By Brendan O’Brien and James B. Kelleher
CREEK, Wis., Aug 6 (Reuters) – The gunman who killed six worshipers at a Sikh temple in Wisconsin was identified as a 40-year-old U.S. Army veteran and authorities said they were investigating possible links to white supremacist groups and his membership in skinhead rock bands.
The assailant, shot dead by police at the scene on Sunday, was identified as Wade Michael Page. He served as a soldier in the Army from 1992 to 1998, police chief John Edwards said in the Milwaukee suburb of Oak Creek where the 400-member temple is located.
Survivors described women and children hiding in the pantry of the temple’s community kitchen as the gunman stormed through the building. “Everyone was falling on top of one another,” said Parminder Toor, 54, speaking in Punjabi as her daughter-in-law, Jaskiran Kaur, translated.
“It was dark and we were all crammed in.” One of the women who made it into the pantry had been shot in the hand, and there was “blood everywhere,” said Toor.
Federal authorities said they were treating the attack as a possible act of domestic terrorism.

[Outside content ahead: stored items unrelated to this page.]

-- pv_equiv track=rewrite | github.com/WeiChihLin07/CP1404Practicals | prac_03/word_generator.py | is_valid_format
-- ===== SOURCE A (Python) =====
-- VOWELS = "aeiou"
--
-- CONSONANTS = "bcdfghjklmnpqrstvwxyz"
--
-- SPECIAL_CHARACTERS = "!@#$%^&*()_-=+`~,./'[]<>?{}|\\"
--
-- def is_valid_format(word_format):
--     """Determine if the provided word format is valid."""
--     count_vowel = 0
--     count_consonant = 0
--     count_digit = 0
--     count_special = 0
--     for char in word_format:
--         if char in VOWELS:
--             count_vowel += 1
--         elif char in CONSONANTS:
--             count_consonant += 1
--         elif char.isdigit():
--             count_digit += 1
--         elif char in SPECIAL_CHARACTERS:
--             count_special += 1
--
--     if count_vowel == 0 or count_consonant == 0 or count_digit >= 1 or count_special >= 1:
--         return False
--     else:
--         return True
-- ===== SOURCE B (Python) =====
-- VOWELS = "aeiou"
--
-- CONSONANTS = "bcdfghjklmnpqrstvwxyz"
--
-- SPECIAL_CHARACTERS = "!@#$%^&*()_-=+`~,./'[]<>?{}|\\"
--
-- def is_valid_format(word_format):
--     """Determine if the provided word format is valid."""
--     has_vowel = any(c in VOWELS for c in word_format)
--     has_consonant = any(c in CONSONANTS for c in word_format)
--     has_digit = any(c.isdigit() for c in word_format)
--     has_special = any(c in SPECIAL_CHARACTERS for c in word_format)
--     return has_vowel and has_consonant and not has_digit and not has_special
-- ===== Notes on version B (the rewrite author's own statement) =====
-- stated objective: simpler
-- what changed: Replaces the single four-counter accumulating loop and the final counter comparison with four independent short-circuiting any() existence scans combined by a boolean expression; only each counter's zero/nonzero state mattered and the character classes do not overlap.
import Mathlib
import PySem

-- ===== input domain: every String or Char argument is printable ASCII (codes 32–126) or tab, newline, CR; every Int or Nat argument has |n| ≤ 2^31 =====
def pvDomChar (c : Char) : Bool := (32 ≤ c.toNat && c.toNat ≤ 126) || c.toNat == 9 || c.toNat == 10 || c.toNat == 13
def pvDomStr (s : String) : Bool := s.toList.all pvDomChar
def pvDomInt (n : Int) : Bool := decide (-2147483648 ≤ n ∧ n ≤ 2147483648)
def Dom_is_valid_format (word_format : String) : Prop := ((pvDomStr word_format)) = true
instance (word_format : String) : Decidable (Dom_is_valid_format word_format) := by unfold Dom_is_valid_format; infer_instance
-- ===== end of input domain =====

-- B replaces A's single four-counter loop by four independent short-circuiting existence
-- scans; objective: simpler.
-- ===== PORT A =====
def pvVOWELS : List Char := "aeiou".toList
def pvCONSONANTS : List Char := "bcdfghjklmnpqrstvwxyz".toList
def pvSPECIAL : List Char := "!@#$%^&*()_-=+`~,./'[]<>?{}|\\".toList

-- the loop of A: one left fold carrying the four counters
def pvCountLoop (chars : List Char) (st : Int × Int × Int × Int) : Int × Int × Int × Int :=
  chars.foldl (fun st char =>
    let (cv, cc, cd, cs) := st
    if pvVOWELS.contains char then (cv + 1, cc, cd, cs)
    else if pvCONSONANTS.contains char then (cv, cc + 1, cd, cs)
    else if PySem.Chars.isdigit char then (cv, cc, cd + 1, cs)
    else if pvSPECIAL.contains char then (cv, cc, cd, cs + 1)
    else (cv, cc, cd, cs)) st

def is_valid_format (word_format : String) : Bool :=
  let (count_vowel, count_consonant, count_digit, count_special) :=
    pvCountLoop word_format.toList (0, 0, 0, 0)
  if count_vowel = 0 ∨ count_consonant = 0 ∨ 1 ≤ count_digit ∨ 1 ≤ count_special then
    false
  else
    true

-- ===== PORT B =====
def is_valid_format_alt (word_format : String) : Bool :=
  let has_vowel := word_format.toList.any (fun c => pvVOWELS.contains c)
  let has_consonant := word_format.toList.any (fun c => pvCONSONANTS.contains c)
  let has_digit := word_format.toList.any (fun c => PySem.Chars.isdigit c)
  let has_special := word_format.toList.any (fun c => pvSPECIAL.contains c)
  has_vowel && has_consonant && !has_digit && !has_special

-- ===== PRECONDITION & SPEC =====
def Spec_is_valid_format (word_format : String) (out : Bool) : Prop := out = is_valid_format_alt word_format
instance (word_format : String) (out : Bool) : Decidable (Spec_is_valid_format word_format out) := by unfold Spec_is_valid_format; infer_instance

-- ===== CLAIM (what is proved, stated in full; the proofs are below) =====
def Claim_equal_is_valid_format : Prop := ∀ (word_format : String), Dom_is_valid_format word_format → Spec_is_valid_format word_format (is_valid_format word_format)

-- ===== LEMMAS AND PROOFS =====

-- the guarded class predicates of A's elif chain
def pvPV (ch : Char) : Bool := pvVOWELS.contains ch
def pvPC (ch : Char) : Bool := !pvPV ch && pvCONSONANTS.contains ch
def pvPD (ch : Char) : Bool := !pvPV ch && !pvCONSONANTS.contains ch && PySem.Chars.isdigit ch
def pvPS (ch : Char) : Bool := !pvPV ch && !pvCONSONANTS.contains ch && !PySem.Chars.isdigit ch && pvSPECIAL.contains ch

-- the fold computes, componentwise, the count of each guarded class
lemma pvCountLoop_eq (chars : List Char) (a b c d : Int) :
    pvCountLoop chars (a, b, c, d) =
      (a + (chars.countP pvPV : Int), b + (chars.countP pvPC : Int),
       c + (chars.countP pvPD : Int), d + (chars.countP pvPS : Int)) := by
  induction chars generalizing a b c d with
  | nil => simp [pvCountLoop]
  | cons ch t ih =>
    simp only [pvCountLoop, List.foldl_cons] at ih ⊢
    by_cases hv : pvVOWELS.contains ch <;>
      by_cases hc : pvCONSONANTS.contains ch <;>
        by_cases hd : PySem.Chars.isdigit ch <;>
          by_cases hs : pvSPECIAL.contains ch <;>
            simp only [hv, hc, hd, hs, Bool.not_true, Bool.not_false, if_pos, if_neg,
              Bool.false_and, Bool.true_and, Bool.and_self, Bool.and_false, Bool.and_true,
              ite_true, ite_false, ih, List.countP_cons, pvPV, pvPC, pvPD, pvPS,
              Prod.mk.injEq] <;> push_cast <;> omega

-- the three constant strings as explicit character lists
lemma pvV_eq : pvVOWELS = ['a','e','i','o','u'] := by rfl
lemma pvC_eq : pvCONSONANTS = ['b','c','d','f','g','h','j','k','l','m','n','p','q','r','s','t','v','w','x','y','z'] := by rfl
lemma pvS_eq : pvSPECIAL = ['!','@','#','$','%','^','&','*','(',')','_','-','=','+','`','~',',','.','/','\'','[',']','<','>','?','{','}','|','\\'] := by rfl

-- no vowel or consonant letter is a digit, and no special character is a letter or digit
lemma pv_cons_not_vowel : ∀ ch ∈ pvCONSONANTS, ch ∉ pvVOWELS := by
  intro ch h; rw [pvC_eq] at h; fin_cases h <;> simp [pvV_eq]

lemma pv_mem_vowel_not_digit : ∀ ch ∈ pvVOWELS, PySem.Chars.isdigit ch = false := by
  intro ch h; rw [pvV_eq] at h; fin_cases h <;> decide

lemma pv_mem_cons_not_digit : ∀ ch ∈ pvCONSONANTS, PySem.Chars.isdigit ch = false := by
  intro ch h; rw [pvC_eq] at h; fin_cases h <;> decide

lemma pv_mem_special : ∀ ch ∈ pvSPECIAL,
    ch ∉ pvVOWELS ∧ ch ∉ pvCONSONANTS ∧ PySem.Chars.isdigit ch = false := by
  intro ch h; rw [pvS_eq] at h; fin_cases h <;>
    refine ⟨by simp [pvV_eq], by simp [pvC_eq], by decide⟩

-- each guarded predicate agrees with its plain class predicate
lemma pvPC_eq (ch : Char) : pvPC ch = pvCONSONANTS.contains ch := by
  cases hc : pvCONSONANTS.contains ch
  · simp only [pvPC, hc, Bool.and_false]
  · have hv : pvPV ch = false := by
      simp only [pvPV, List.contains_eq_mem, decide_eq_false_iff_not]
      exact pv_cons_not_vowel ch (by simpa using hc)
    simp only [pvPC, hv, Bool.not_false, hc, Bool.true_and]

lemma pvPD_eq (ch : Char) : pvPD ch = PySem.Chars.isdigit ch := by
  cases hd : PySem.Chars.isdigit ch
  · simp only [pvPD, hd, Bool.and_false]
  · have hv : pvVOWELS.contains ch = false := by
      cases hv : pvVOWELS.contains ch
      · rfl
      · rw [pv_mem_vowel_not_digit ch (by simpa using hv)] at hd; exact hd.symm
    have hc : pvCONSONANTS.contains ch = false := by
      cases hc : pvCONSONANTS.contains ch
      · rfl
      · rw [pv_mem_cons_not_digit ch (by simpa using hc)] at hd; exact hd.symm
    simp only [pvPD, pvPV, hv, hc, hd, Bool.not_false, Bool.true_and, Bool.and_true]

lemma pvPS_eq (ch : Char) : pvPS ch = pvSPECIAL.contains ch := by
  cases hs : pvSPECIAL.contains ch
  · simp only [pvPS, hs, Bool.and_false]
  · obtain ⟨h1, h2, h3⟩ := pv_mem_special ch (by simpa using hs)
    have hv : pvPV ch = false := by
      simp only [pvPV, List.contains_eq_mem, decide_eq_false_iff_not]; exact h1
    have hc : pvCONSONANTS.contains ch = false := by
      simp only [List.contains_eq_mem, decide_eq_false_iff_not]; exact h2
    simp only [pvPS, hv, hc, h3, Bool.not_false, Bool.true_and, hs, Bool.and_true]

-- zero/nonzero of a countP, as Int, against any
lemma pv_cnt_zero (p : Char → Bool) (l : List Char) (h : l.any p = false) :
    ((l.countP p : Int) = 0) := by
  have : l.countP p = 0 := by
    refine List.countP_eq_zero.mpr ?_
    intro a ha
    have := List.any_eq_false.mp h a ha
    simpa using this
  exact_mod_cast this

lemma pv_cnt_pos (p : Char → Bool) (l : List Char) (h : l.any p = true) :
    (1 ≤ (l.countP p : Int)) := by
  obtain ⟨a, ha, hpa⟩ := List.any_eq_true.mp h
  have : 0 < l.countP p := List.countP_pos_iff.mpr ⟨a, ha, by simpa using hpa⟩
  exact_mod_cast this

theorem is_valid_format_spec : Claim_equal_is_valid_format := by
  intro w _
  unfold Spec_is_valid_format is_valid_format is_valid_format_alt
  rw [pvCountLoop_eq]
  simp only [zero_add]
  have eV : w.toList.countP pvPV = w.toList.countP (fun ch => pvVOWELS.contains ch) := by
    apply List.countP_congr; intro ch _; simp [pvPV]
  have eC : w.toList.countP pvPC = w.toList.countP (fun ch => pvCONSONANTS.contains ch) := by
    apply List.countP_congr; intro ch _; simp [pvPC_eq ch]
  have eD : w.toList.countP pvPD = w.toList.countP (fun ch => PySem.Chars.isdigit ch) := by
    apply List.countP_congr; intro ch _; simp [pvPD_eq ch]
  have eS : w.toList.countP pvPS = w.toList.countP (fun ch => pvSPECIAL.contains ch) := by
    apply List.countP_congr; intro ch _; simp [pvPS_eq ch]
  rw [eV, eC, eD, eS]
  cases hv : w.toList.any (fun ch => pvVOWELS.contains ch) <;>
    cases hc : w.toList.any (fun ch => pvCONSONANTS.contains ch) <;>
      cases hd : w.toList.any (fun ch => PySem.Chars.isdigit ch) <;>
        cases hs : w.toList.any (fun ch => pvSPECIAL.contains ch) <;>
        · first
          | (rw [if_pos]
             · simp
             · first
               | exact Or.inl (pv_cnt_zero _ _ hv)
               | exact Or.inr (Or.inl (pv_cnt_zero _ _ hc))
               | exact Or.inr (Or.inr (Or.inl (pv_cnt_pos _ _ hd)))
               | exact Or.inr (Or.inr (Or.inr (pv_cnt_pos _ _ hs))))
          | (rw [if_neg]
             · simp
             · push_neg
               refine ⟨?_, ?_, ?_, ?_⟩
               · have := pv_cnt_pos _ _ hv; omega
               · have := pv_cnt_pos _ _ hc; omega
               · have := pv_cnt_zero _ _ hd; omega
               · have := pv_cnt_zero _ _ hs; omega)
-- pv_equiv track=rewrite | github.com/TheNitromeFan/baekjoon | 12906.py | bfs
-- ===== SOURCE A (Python) =====
-- import collections
--
-- def ending_sequence(a, b, c):
--     return all(s == 'A' for s in a) and all(s == 'B' for s in b) and all(s == 'C' for s in c)
--
-- def bfs(sa, sb, sc):
--     dist = {}
--     q = collections.deque()
--     dist[(sa, sb, sc)] = 0
--     q.append((sa, sb, sc))
--     while q:
--         a, b, c = q.popleft()
--         if ending_sequence(a, b, c):
--             return dist[(a, b, c)]
--         if a:
--             na, nb, nc = a[:-1], b + a[-1], c
--             if (na, nb, nc) not in dist:
--                 dist[(na, nb, nc)] = dist[(a, b, c)] + 1
--                 q.append((na, nb, nc))
--             na, nb, nc = a[:-1], b, c + a[-1]
--             if (na, nb, nc) not in dist:
--                 dist[(na, nb, nc)] = dist[(a, b, c)] + 1
--                 q.append((na, nb, nc))
--         if b:
--             na, nb, nc = a + b[-1], b[:-1], c
--             if (na, nb, nc) not in dist:
--                 dist[(na, nb, nc)] = dist[(a, b, c)] + 1
--                 q.append((na, nb, nc))
--             na, nb, nc = a, b[:-1], c + b[-1]
--             if (na, nb, nc) not in dist:
--                 dist[(na, nb, nc)] = dist[(a, b, c)] + 1
--                 q.append((na, nb, nc))
--         if c:
--             na, nb, nc = a + c[-1], b, c[:-1]
--             if (na, nb, nc) not in dist:
--                 dist[(na, nb, nc)] = dist[(a, b, c)] + 1
--                 q.append((na, nb, nc))
--             na, nb, nc = a, b + c[-1], c[:-1]
--             if (na, nb, nc) not in dist:
--                 dist[(na, nb, nc)] = dist[(a, b, c)] + 1
--                 q.append((na, nb, nc))
-- ===== SOURCE B (Python) =====
-- def bfs(sa, sb, sc):
--     letters = sa + sb + sc
--     # A sorted end state must use exactly the letters present; if any letter is
--     # not one of A/B/C no end state exists at all.
--     if any(ch not in 'ABC' for ch in letters):
--         return None
--     # The unique reachable end state, determined by the letter counts.
--     goal = ('A' * letters.count('A'), 'B' * letters.count('B'), 'C' * letters.count('C'))
--     start = (sa, sb, sc)
--
--     def moves(state):
--         # Each move pops the top of one stack onto another; this move set is its
--         # own reverse (undoing "pop x onto y" is "pop y onto x"), so searching
--         # backward from the goal measures the same distances.
--         a, b, c = state
--         out = []
--         if a:
--             out += [(a[:-1], b + a[-1], c), (a[:-1], b, c + a[-1])]
--         if b:
--             out += [(a + b[-1], b[:-1], c), (a, b[:-1], c + b[-1])]
--         if c:
--             out += [(a + c[-1], b, c[:-1]), (a, b + c[-1], c[:-1])]
--         return out
--
--     # Backward breadth-first search from the goal, by levels, until the start
--     # state is met; its level is the number of moves.
--     visited = {goal}
--     frontier = [goal]
--     depth = 0
--     while frontier:
--         if start in frontier:
--             return depth
--         nxt = []
--         for s in frontier:
--             for t in moves(s):
--                 if t not in visited:
--                     visited.add(t)
--                     nxt.append(t)
--         frontier = nxt
--         depth += 1
--     return None
-- ===== Notes on version B (the rewrite author's own statement) =====
-- stated objective: alternative
-- what changed: Instead of A's forward deque-and-distance-dict BFS over all states, B checks that the letters are only A/B/C, synthesizes the unique sorted end state from the letter counts, and runs a backward level BFS from that end state until it meets the start state (the six moves form their own reverse relation), returning the level; infeasible letter multisets return None immediately.
import Mathlib
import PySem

According to the Southern Poverty Law Center, which tracks hate groups, Page was a member of two racist bands named End Apathy and Definite Hate, “a band whose album ‘Violent Victory’ featured a gruesome drawing of a disembodied white arm punching a black man in the face.”
A MySpace page for a band that appears to be one of those identified by the SPLC, End Apathy, includes songs with titles such as “Self Destruct,” “Submission” and “Insignificant,” as well as pictures of three heavily tattooed band members.
“The music is a sad commentary on our sick society and the problems that prevent true progress,” the band’s profile says.
Band T-shirts advertized on the page include one with the Roman numeral 14 — a number the SPLC said was a reference to the 14-word white supremacist slogan “We must secure the existence of our people and a future for white children.”
A YouTube video posted in 2009 of a song by Definite Hate, which appears to have been another Page band, shows a scroll of the lyrics that includes: “Wake Up, White man, For Your Race, And your land,” and “Wake Up People Or Your Gonna Die!”
The SPLC pointed to a 2010 interview with white supremacist website Label 56 in which Page said he had played in various bands since 2000, when he left his native Colorado on a motorcycle.
Two years earlier, in 1998, Page had been discharged from the Army for “patterns of misconduct,” according to military sources. He had served for six years but was never posted overseas. He was a psychological operations specialist and missile repairman who was last stationed at Fort Bragg, North Carolina, the sources said.
In June 1998 he was disciplined for being drunk on duty and had his rank reduced to specialist from sergeant. He was not eligible to re-enlist.
In recent months, Page moved to a suburb of Milwaukee called Cudahy. Peter Hoyt, who lives nearby, said he would often see Page sitting on his porch or walking the neighborhood.
Page talked about an ex-girlfriend who had broken up with him or, sometimes, the Green Bay Packers. “He was friendly with me,” Hoyt said. “When I found out it was him, I was astounded.”